Excerpted data:
-- ===== LEMMAS AND PROOFS =====

-- characterization of A's front loop
theorem front_run (a : List String) (c : String) (hc : a.headD "" = c)
    (hR : c = "R" ∨ c = "B") :
    ∀ i (fr fb : Int), solutionFront a i fr fb =
      (if c = "R" then (fr + (((a.drop i).takeWhile (fun x => x == c)).length : Int), fb)
       else (fr, fb + (((a.drop i).takeWhile (fun x => x == c)).length : Int))) := by
  have key : ∀ k i (fr fb : Int), a.length - i ≤ k → solutionFront a i fr fb =
      (if c = "R" then (fr + (((a.drop i).takeWhile (fun x => x == c)).length : Int), fb)
       else (fr, fb + (((a.drop i).takeWhile (fun x => x == c)).length : Int))) := by
    intro k
    induction k with
    | zero =>
      intro i fr fb h
      have hi : a.length ≤ i := by omega
      rw [solutionFront, dif_neg (by omega), List.drop_eq_nil_of_le hi]
      rcases hR with h1 | h1 <;> subst h1 <;> simp
    | succ k ih =>
      intro i fr fb h
      by_cases hi : i < a.length
      · rw [solutionFront, dif_pos hi, List.drop_eq_getElem_cons hi]
        by_cases he : a[i] = c
        · have hcond1 : (a.headD "" = "R" ∧ a[i] = "R") ↔ c = "R" := by
            constructor
            · intro ⟨_, h2⟩; rw [← he, h2]
            · intro h2; exact ⟨by rw [hc, h2], by rw [he, h2]⟩
          have hcond2 : (a.headD "" = "B" ∧ a[i] = "B") ↔ c = "B" := by
            constructor
            · intro ⟨_, h2⟩; rw [← he, h2]
            · intro h2; exact ⟨by rw [hc, h2], by rw [he, h2]⟩
          have hrec := ih (i+1) (fr+1) fb (by omega)
          have hrec2 := ih (i+1) fr (fb+1) (by omega)
          rcases hR with h1 | h1
          · rw [if_pos (hcond1.mpr h1), hrec, if_pos h1, if_pos h1]
            simp [he, h1]
            ring
          · have : c ≠ "R" := by rw [h1]; decide
            rw [if_neg (fun hx => this (hcond1.mp hx)), if_pos (hcond2.mpr h1), hrec2,
                if_neg this, if_neg this]
            simp [he, h1]
            ring
        · have hne1 : ¬ (a.headD "" = "R" ∧ a[i] = "R") := by
            rintro ⟨h1, h2⟩; rw [hc] at h1; exact he (by rw [h2, ← h1])
          have hne2 : ¬ (a.headD "" = "B" ∧ a[i] = "B") := by
            rintro ⟨h1, h2⟩; rw [hc] at h1; exact he (by rw [h2, ← h1])
          rw [if_neg hne1, if_neg hne2]
          have : (a[i] == c) = false := by simp [he]
          rcases hR with h1 | h1 <;> subst h1 <;> simp [List.takeWhile, this]
      · rw [solutionFront, dif_neg hi, List.drop_eq_nil_of_le (by omega)]
        rcases hR with h1 | h1 <;> subst h1 <;> simp
  intro i fr fb; exact key (a.length - i) i fr fb le_rfl

theorem front_other (a : List String) (hc1 : a.headD "" ≠ "R") (hc2 : a.headD "" ≠ "B") :
    ∀ i (fr fb : Int), solutionFront a i fr fb = (fr, fb) := by
  intro i fr fb
  rw [solutionFront]
  split
  · rw [if_neg (fun hx => hc1 hx.1), if_neg (fun hx => hc2 hx.1)]
  · rfl

theorem rear_other (a : List String) (hc1 : a.getLastD "" ≠ "R") (hc2 : a.getLastD "" ≠ "B") :
    ∀ i (rr rb : Int), solutionRear a i rr rb = (rr, rb) := by
  intro i rr rb
  rw [solutionRear]
  split
  · rw [if_neg (fun hx => hc1 hx.1), if_neg (fun hx => hc2 hx.1)]
  · rfl

theorem rear_run (a : List String) (c : String) (hc : a.getLastD "" = c)
    (hR : c = "R" ∨ c = "B") :
    ∀ i (rr rb : Int), i < a.length → solutionRear a i rr rb =
      (if c = "R" then (rr + ((((a.take (i+1)).reverse).takeWhile (fun x => x == c)).length : Int), rb)
       else (rr, rb + ((((a.take (i+1)).reverse).takeWhile (fun x => x == c)).length : Int))) := by
  intro i
  induction i using Nat.strong_induction_on with
  | _ i ih =>
    intro rr rb hi
    rw [solutionRear, dif_pos hi]
    have htake : (a.take (i+1)).reverse = a[i] :: (a.take i).reverse := by
      rw [List.take_add_one, List.getElem?_eq_getElem hi]
      simp
    by_cases he : a[i] = c
    · have hcond1 : (a.getLastD "" = "R" ∧ a[i] = "R") ↔ c = "R" := by
        constructor
        · intro ⟨_, h2⟩; rw [← he, h2]
        · intro h2; exact ⟨by rw [hc, h2], by rw [he, h2]⟩
      have hcond2 : (a.getLastD "" = "B" ∧ a[i] = "B") ↔ c = "B" := by
        constructor
        · intro ⟨_, h2⟩; rw [← he, h2]
        · intro h2; exact ⟨by rw [hc, h2], by rw [he, h2]⟩
      by_cases hz : i = 0
      · subst hz
        rcases hR with h1 | h1
        · rw [if_pos (hcond1.mpr h1), if_pos rfl, if_pos h1]
          simp [htake, he, h1]
        · have hcne : c ≠ "R" := by rw [h1]; decide
          rw [if_neg (fun hx => hcne (hcond1.mp hx)), if_pos (hcond2.mpr h1), if_pos rfl,
              if_neg hcne]
          simp [htake, he, h1]
      · have hrec := ih (i-1) (by omega)
        have hsub : i - 1 + 1 = i := by omega
        rcases hR with h1 | h1
        · rw [if_pos (hcond1.mpr h1), if_neg hz, hrec (rr+1) rb (by omega), if_pos h1,
              if_pos h1, hsub]
          simp [htake, he, h1]
          ring
        · have hcne : c ≠ "R" := by rw [h1]; decide
          rw [if_neg (fun hx => hcne (hcond1.mp hx)), if_pos (hcond2.mpr h1), if_neg hz,
              hrec rr (rb+1) (by omega), if_neg hcne, if_neg hcne, hsub]
          simp [htake, he, h1]
          ring
    · have hne1 : ¬ (a.getLastD "" = "R" ∧ a[i] = "R") := by
        rintro ⟨h1, h2⟩; rw [hc] at h1; exact he (by rw [h2, ← h1])
      have hne2 : ¬ (a.getLastD "" = "B" ∧ a[i] = "B") := by
        rintro ⟨h1, h2⟩; rw [hc] at h1; exact he (by rw [h2, ← h1])
      rw [if_neg hne1, if_neg hne2]
      have hb : (a[i] == c) = false := by simp [he]
      rcases hR with h1 | h1 <;> subst h1 <;> simp [htake, hb]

How to complete this task:
There is a line with "induction k with" and a line with "theorem rear_other (a" above. Copy exactly those two lines and all lines between them, with nothing else.

Task response:
    induction k with
    | zero =>
      intro i fr fb h
      have hi : a.length ≤ i := by omega
      rw [solutionFront, dif_neg (by omega), List.drop_eq_nil_of_le hi]
      rcases hR with h1 | h1 <;> subst h1 <;> simp
    | succ k ih =>
      intro i fr fb h
      by_cases hi : i < a.length
      · rw [solutionFront, dif_pos hi, List.drop_eq_getElem_cons hi]
        by_cases he : a[i] = c
        · have hcond1 : (a.headD "" = "R" ∧ a[i] = "R") ↔ c = "R" := by
            constructor
            · intro ⟨_, h2⟩; rw [← he, h2]
            · intro h2; exact ⟨by rw [hc, h2], by rw [he, h2]⟩
          have hcond2 : (a.headD "" = "B" ∧ a[i] = "B") ↔ c = "B" := by
            constructor
            · intro ⟨_, h2⟩; rw [← he, h2]
            · intro h2; exact ⟨by rw [hc, h2], by rw [he, h2]⟩
          have hrec := ih (i+1) (fr+1) fb (by omega)
          have hrec2 := ih (i+1) fr (fb+1) (by omega)
          rcases hR with h1 | h1
          · rw [if_pos (hcond1.mpr h1), hrec, if_pos h1, if_pos h1]
            simp [he, h1]
            ring
          · have : c ≠ "R" := by rw [h1]; decide
            rw [if_neg (fun hx => this (hcond1.mp hx)), if_pos (hcond2.mpr h1), hrec2,
                if_neg this, if_neg this]
            simp [he, h1]
            ring
        · have hne1 : ¬ (a.headD "" = "R" ∧ a[i] = "R") := by
            rintro ⟨h1, h2⟩; rw [hc] at h1; exact he (by rw [h2, ← h1])
          have hne2 : ¬ (a.headD "" = "B" ∧ a[i] = "B") := by
            rintro ⟨h1, h2⟩; rw [hc] at h1; exact he (by rw [h2, ← h1])
          rw [if_neg hne1, if_neg hne2]
          have : (a[i] == c) = false := by simp [he]
          rcases hR with h1 | h1 <;> subst h1 <;> simp [List.takeWhile, this]
      · rw [solutionFront, dif_neg hi, List.drop_eq_nil_of_le (by omega)]
        rcases hR with h1 | h1 <;> subst h1 <;> simp
  intro i fr fb; exact key (a.length - i) i fr fb le_rfl

theorem front_other (a : List String) (hc1 : a.headD "" ≠ "R") (hc2 : a.headD "" ≠ "B") :
    ∀ i (fr fb : Int), solutionFront a i fr fb = (fr, fb) := by
  intro i fr fb
  rw [solutionFront]
  split
  · rw [if_neg (fun hx => hc1 hx.1), if_neg (fun hx => hc2 hx.1)]
  · rfl

theorem rear_other (a : List String) (hc1 : a.getLastD "" ≠ "R") (hc2 : a.getLastD "" ≠ "B") :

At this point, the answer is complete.